-- pv_equiv track=rewrite | github.com/wcrainshaw-eng/permitgrab | onboard.py | _find_date_field
-- ===== SOURCE A (Python) =====
-- def _find_date_field(col_names):
--     for candidate in ['issue_date', 'issued_date', 'issueddate', 'permit_issued_date',
--                       'filed_date', 'fileddate', 'applied_date', 'application_date',
--                       'created_date', 'status_date', 'date']:
--         for c in col_names:
--             if candidate in c.lower():
--                 return c
--     for c in col_names:
--         if 'date' in c.lower() and not c.startswith(':'):
--             return c
--     return None
-- ===== SOURCE B (Python) =====
-- _CANDIDATES = ['issue_date', 'issued_date', 'issueddate', 'permit_issued_date',
--                'filed_date', 'fileddate', 'applied_date', 'application_date',
--                'created_date', 'status_date', 'date']
--
-- def _find_date_field(col_names):
--     best = None  # (priority, column)
--     for c in col_names:
--         low = c.lower()
--         pri = next((p for p, cand in enumerate(_CANDIDATES) if cand in low), None)
--         if pri is not None and (best is None or pri < best[0]):
--             best = (pri, c)
--     return None if best is None else best[1]
-- ===== Notes on version B (the rewrite author's own statement) =====
-- stated objective: alternative
-- what changed: Replaced A's candidate-major repeated scans of col_names (plus a dead fallback loop) with a single column-major pass that keeps a running argmin of (candidate priority, column).
import Mathlib
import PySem

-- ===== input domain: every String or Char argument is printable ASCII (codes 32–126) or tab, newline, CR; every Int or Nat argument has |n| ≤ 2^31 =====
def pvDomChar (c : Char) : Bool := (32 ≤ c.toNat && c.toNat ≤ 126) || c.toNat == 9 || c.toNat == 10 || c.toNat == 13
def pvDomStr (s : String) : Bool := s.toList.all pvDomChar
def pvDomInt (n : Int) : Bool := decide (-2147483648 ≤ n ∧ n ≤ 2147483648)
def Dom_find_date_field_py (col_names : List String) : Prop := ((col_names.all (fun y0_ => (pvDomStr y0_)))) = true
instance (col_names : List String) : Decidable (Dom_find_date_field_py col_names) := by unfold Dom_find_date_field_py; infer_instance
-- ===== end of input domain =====

-- B replaces A's candidate-major repeated scans with one column-major pass keeping a running argmin of (candidate priority, column); same result, alternative decomposition.

def pvCandidates : List String :=
  ["issue_date", "issued_date", "issueddate", "permit_issued_date",
   "filed_date", "fileddate", "applied_date", "application_date",
   "created_date", "status_date", "date"]

-- ===== PORT A =====
def find_date_field_py (col_names : List String) : Option String :=
  match pvCandidates.findSome?
      (fun cand => col_names.find? (fun c => PySem.Str.isIn cand (PySem.Str.lower c))) with
  | some c => some c
  | none =>
    col_names.find? (fun c =>
      PySem.Str.isIn "date" (PySem.Str.lower c) && !(PySem.Str.startswith c ":"))

-- ===== PORT B =====
-- loop body of Source B: fold the next column into the running best (priority, column)
def pvStepB (best : Option (Nat × String)) (c : String) : Option (Nat × String) :=
  match pvCandidates.findIdx? (fun cand => PySem.Str.isIn cand (PySem.Str.lower c)) with
  | none => best
  | some pri =>
    match best with
    | none => some (pri, c)
    | some b => if pri < b.1 then some (pri, c) else some b

def find_date_field_py_alt (col_names : List String) : Option String :=
  (col_names.foldl pvStepB none).map Prod.snd

-- ===== PRECONDITION & SPEC =====
def Spec_find_date_field_py (col_names : List String) (out : Option String) : Prop := out = find_date_field_py_alt col_names
instance (col_names : List String) (out : Option String) : Decidable (Spec_find_date_field_py col_names out) := by unfold Spec_find_date_field_py; infer_instance

-- ===== CLAIM (what is proved, stated in full; the proofs are below) =====
def Claim_equal_find_date_field_py : Prop := ∀ (col_names : List String), Dom_find_date_field_py col_names → Spec_find_date_field_py col_names (find_date_field_py col_names)

-- ===== LEMMAS AND PROOFS =====

-- first index (within `cands`) of a candidate matching column x, argmin over columns, ties to the earliest column
def pvArgm {γ α : Type} (Q : γ → α → Bool) (cands : List γ) : List α → Option (Nat × α)
  | [] => none
  | x :: t =>
    match cands.findIdx? (fun k => Q k x), pvArgm Q cands t with
    | none, r => r
    | some p, none => some (p, x)
    | some p, some qd => if p ≤ qd.1 then some (p, x) else some qd

def pvMerge {α : Type} (b r : Option (Nat × α)) : Option (Nat × α) :=
  match b, r with
  | none, r => r
  | some bb, none => some bb
  | some bb, some rr => if rr.1 < bb.1 then some rr else some bb

theorem pvArgm_nil {γ α : Type} (Q : γ → α → Bool) (cands : List γ) :
    pvArgm Q cands [] = none := rfl

theorem pvArgm_cons {γ α : Type} (Q : γ → α → Bool) (cands : List γ) (x : α) (t : List α) :
    pvArgm Q cands (x :: t) =
      match cands.findIdx? (fun k => Q k x), pvArgm Q cands t with
      | none, r => r
      | some p, none => some (p, x)
      | some p, some qd => if p ≤ qd.1 then some (p, x) else some qd := rfl

-- findIdx? of a disjunction is the min of the two findIdx?s
theorem pv_findIdx?_or {γ : Type} (l : List γ) (a b : γ → Bool) :
    l.findIdx? (fun k => a k || b k) =
      match l.findIdx? a, l.findIdx? b with
      | none, r => r
      | some p, none => some p
      | some p, some q => some (min p q) := by
  induction l with
  | nil => simp
  | cons hd tl ih =>
    by_cases ha : a hd
    · by_cases hb : b hd
      · simp [List.findIdx?_cons, ha, hb]
      · simp [List.findIdx?_cons, ha, hb]
        cases tl.findIdx? b <;> simp
    · by_cases hb : b hd
      · simp [List.findIdx?_cons, ha, hb]
        cases tl.findIdx? a <;> simp
      · simp [List.findIdx?_cons, ha, hb, ih]
        cases hA : tl.findIdx? a <;> cases hB : tl.findIdx? b <;> simp
-- split a findSome? whose body is "if u k then some c else g k"
theorem pv_findSome?_split {γ β : Type} (cands : List γ) (u v : γ → Bool) (c : β)
    (g : γ → Option β) (hv : ∀ k, (g k).isSome = v k) :
    cands.findSome? (fun k => if u k then some c else g k) =
      match cands.findIdx? u, cands.findIdx? v with
      | none, _ => cands.findSome? g
      | some _, none => some c
      | some p, some q => if p ≤ q then some c else cands.findSome? g := by
  induction cands with
  | nil => simp
  | cons hd tl ih =>
    by_cases hu : u hd
    · by_cases hw : v hd
      · simp [List.findIdx?_cons, hu, hw]
      · simp [List.findIdx?_cons, hu, hw]
        cases tl.findIdx? v <;> simp
    · by_cases hw : v hd
      · have hg : (g hd).isSome = true := (hv hd).trans (by simp [hw])
        obtain ⟨w, hww⟩ := Option.isSome_iff_exists.mp hg
        simp [List.findIdx?_cons, hu, hw, hww]
        cases tl.findIdx? u <;> simp
      · have hg : g hd = none := by
          have h1 := (hv hd).trans (by simp [hw] : v hd = false)
          exact Option.not_isSome_iff_eq_none.mp (by simp [h1])
        simp [List.findIdx?_cons, hu, hw, hg, ih]
        cases hA : tl.findIdx? u <;> cases hB : tl.findIdx? v <;> simp

-- the minimal per-column priority over t is the first candidate index matching some column of t
theorem pvArgm_fst {γ α : Type} (Q : γ → α → Bool) (cands : List γ) (t : List α) :
    (pvArgm Q cands t).map Prod.fst = cands.findIdx? (fun k => t.any (fun x => Q k x)) := by
  induction t with
  | nil =>
    rw [pvArgm_nil]
    exact (List.findIdx?_eq_none_iff.mpr (by simp)).symm
  | cons x t ih =>
    have hb : (fun k => (x :: t).any (fun y => Q k y)) =
        fun k => Q k x || t.any (fun y => Q k y) := by funext k; simp
    rw [hb, pv_findIdx?_or, ← ih, pvArgm_cons]
    cases hp : cands.findIdx? (fun k => Q k x) with
    | none => cases hq : pvArgm Q cands t <;> simp
    | some p =>
      cases hq : pvArgm Q cands t with
      | none => simp
      | some qd =>
        by_cases h : p ≤ qd.1
        · simp [h]
        · simp [h, Nat.min_eq_right (Nat.le_of_not_le h)]

theorem pv_find?_isSome {γ α : Type} (Q : γ → α → Bool) (k : γ) (t : List α) :
    (t.find? (fun y => Q k y)).isSome = t.any (fun y => Q k y) := by
  induction t with
  | nil => simp
  | cons y t ih => by_cases h : Q k y <;> simp [h, ih]

-- A's candidate-major double scan computes the (priority, earliest-column) argmin
theorem pv_core_eq_argm {γ α : Type} (Q : γ → α → Bool) (cands : List γ) (xs : List α) :
    cands.findSome? (fun k => xs.find? (fun x => Q k x)) = (pvArgm Q cands xs).map Prod.snd := by
  induction xs with
  | nil => simp [pvArgm_nil]
  | cons x t ih =>
    have hbody : (fun k => (x :: t).find? (fun y => Q k y)) =
        fun k => if Q k x then some x else t.find? (fun y => Q k y) := by
      funext k; simp [List.find?_cons]; split <;> simp_all
    rw [hbody,
      pv_findSome?_split cands (fun k => Q k x) (fun k => t.any (fun y => Q k y)) x
        (fun k => t.find? (fun y => Q k y)) (fun k => pv_find?_isSome Q k t),
      ← pvArgm_fst, ih, pvArgm_cons]
    cases hp : cands.findIdx? (fun k => Q k x) with
    | none => cases hq : pvArgm Q cands t <;> simp
    | some p =>
      cases hq : pvArgm Q cands t with
      | none => simp
      | some qd => by_cases h : p ≤ qd.1 <;> simp [h]

theorem pvMerge_none {α : Type} (r : Option (Nat × α)) : pvMerge none r = r := by
  cases r <;> rfl

-- B's fold over a list extends the accumulator by the list's argmin
theorem pv_fold_eq_merge (xs : List String) (b : Option (Nat × String)) :
    xs.foldl pvStepB b =
      pvMerge b (pvArgm (fun cand c => PySem.Str.isIn cand (PySem.Str.lower c)) pvCandidates xs) := by
  induction xs generalizing b with
  | nil => cases b <;> simp [pvArgm_nil, pvMerge]
  | cons x t ih =>
    rw [List.foldl_cons, ih, pvArgm_cons]
    simp only [pvStepB]
    cases hp : pvCandidates.findIdx? (fun cand => PySem.Str.isIn cand (PySem.Str.lower x)) with
    | none =>
      cases hq : pvArgm (fun cand c => PySem.Str.isIn cand (PySem.Str.lower c)) pvCandidates t <;>
        cases b <;> simp [pvMerge]
    | some p =>
      cases hq : pvArgm (fun cand c => PySem.Str.isIn cand (PySem.Str.lower c)) pvCandidates t with
      | none =>
        cases b with
        | none => simp [pvMerge]
        | some bb => by_cases h : p < bb.1 <;> simp [pvMerge, h]
      | some qd =>
        rcases qd with ⟨q, d⟩
        cases b with
        | none =>
          by_cases h : p ≤ q
          · simp [pvMerge, h, Nat.not_lt.mpr h]
          · simp [pvMerge, h, Nat.not_le.mp h]
        | some bb =>
          rcases bb with ⟨bp, bd⟩
          by_cases h1 : p < bp
          · by_cases h2 : p ≤ q
            · simp [pvMerge, h1, h2, Nat.not_lt.mpr h2]
            · have h3 : q < p := Nat.not_le.mp h2
              simp [pvMerge, h1, h2, h3, Nat.lt_trans h3 h1]
          · by_cases h2 : p ≤ q
            · have h4 : ¬ q < bp := fun hq4 =>
                (Nat.not_lt.mpr (Nat.le_trans (Nat.not_lt.mp h1) h2)) hq4
              simp [pvMerge, h1, h2, h4]
            · simp [pvMerge, h1, h2]

-- ===== VERDICT (by name: the statement is the Claim_ definition above) =====
theorem find_date_field_py_spec : Claim_equal_find_date_field_py := by
  intro xs _
  unfold Spec_find_date_field_py find_date_field_py find_date_field_py_alt
  rw [pv_fold_eq_merge xs none, pvMerge_none]
  cases hcore : pvCandidates.findSome?
      (fun cand => xs.find? (fun c => PySem.Str.isIn cand (PySem.Str.lower c))) with
  | some c =>
    rw [pv_core_eq_argm (fun cand c => PySem.Str.isIn cand (PySem.Str.lower c)) pvCandidates xs]
      at hcore
    exact hcore.symm
  | none =>
    -- A's fallback is dead: "date" is itself a candidate, so no column contains "date" here
    have hdate : xs.find? (fun c => PySem.Str.isIn "date" (PySem.Str.lower c)) = none :=
      List.findSome?_eq_none_iff.mp hcore "date" (by simp [pvCandidates])
    have hall := List.find?_eq_none.mp hdate
    have hfb : xs.find? (fun c =>
        PySem.Str.isIn "date" (PySem.Str.lower c) && !(PySem.Str.startswith c ":")) = none := by
      apply List.find?_eq_none.mpr
      intro c hc
      have h2 := hall c hc
      simp at h2 ⊢
      simp [h2]
    rw [pv_core_eq_argm (fun cand c => PySem.Str.isIn cand (PySem.Str.lower c)) pvCandidates xs]
      at hcore
    rw [hcore, hfb]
•••
§ WORK ITEM
From the entries above, extract only the lines running from the one containing "# (priority, column)" through the one containing "def pvDomStr (s", inclusive.

§ RESULT
--     best = None  # (priority, column)
--     for c in col_names:
--         low = c.lower()
--         pri = next((p for p, cand in enumerate(_CANDIDATES) if cand in low), None)
--         if pri is not None and (best is None or pri < best[0]):
--             best = (pri, c)
--     return None if best is None else best[1]
-- ===== Notes on version B (the rewrite author's own statement) =====
-- stated objective: alternative
-- what changed: Replaced A's candidate-major repeated scans of col_names (plus a dead fallback loop) with a single column-major pass that keeps a running argmin of (candidate priority, column).
import Mathlib
import PySem

-- ===== input domain: every String or Char argument is printable ASCII (codes 32–126) or tab, newline, CR; every Int or Nat argument has |n| ≤ 2^31 =====
def pvDomChar (c : Char) : Bool := (32 ≤ c.toNat && c.toNat ≤ 126) || c.toNat == 9 || c.toNat == 10 || c.toNat == 13
def pvDomStr (s : String) : Bool := s.toList.all pvDomChar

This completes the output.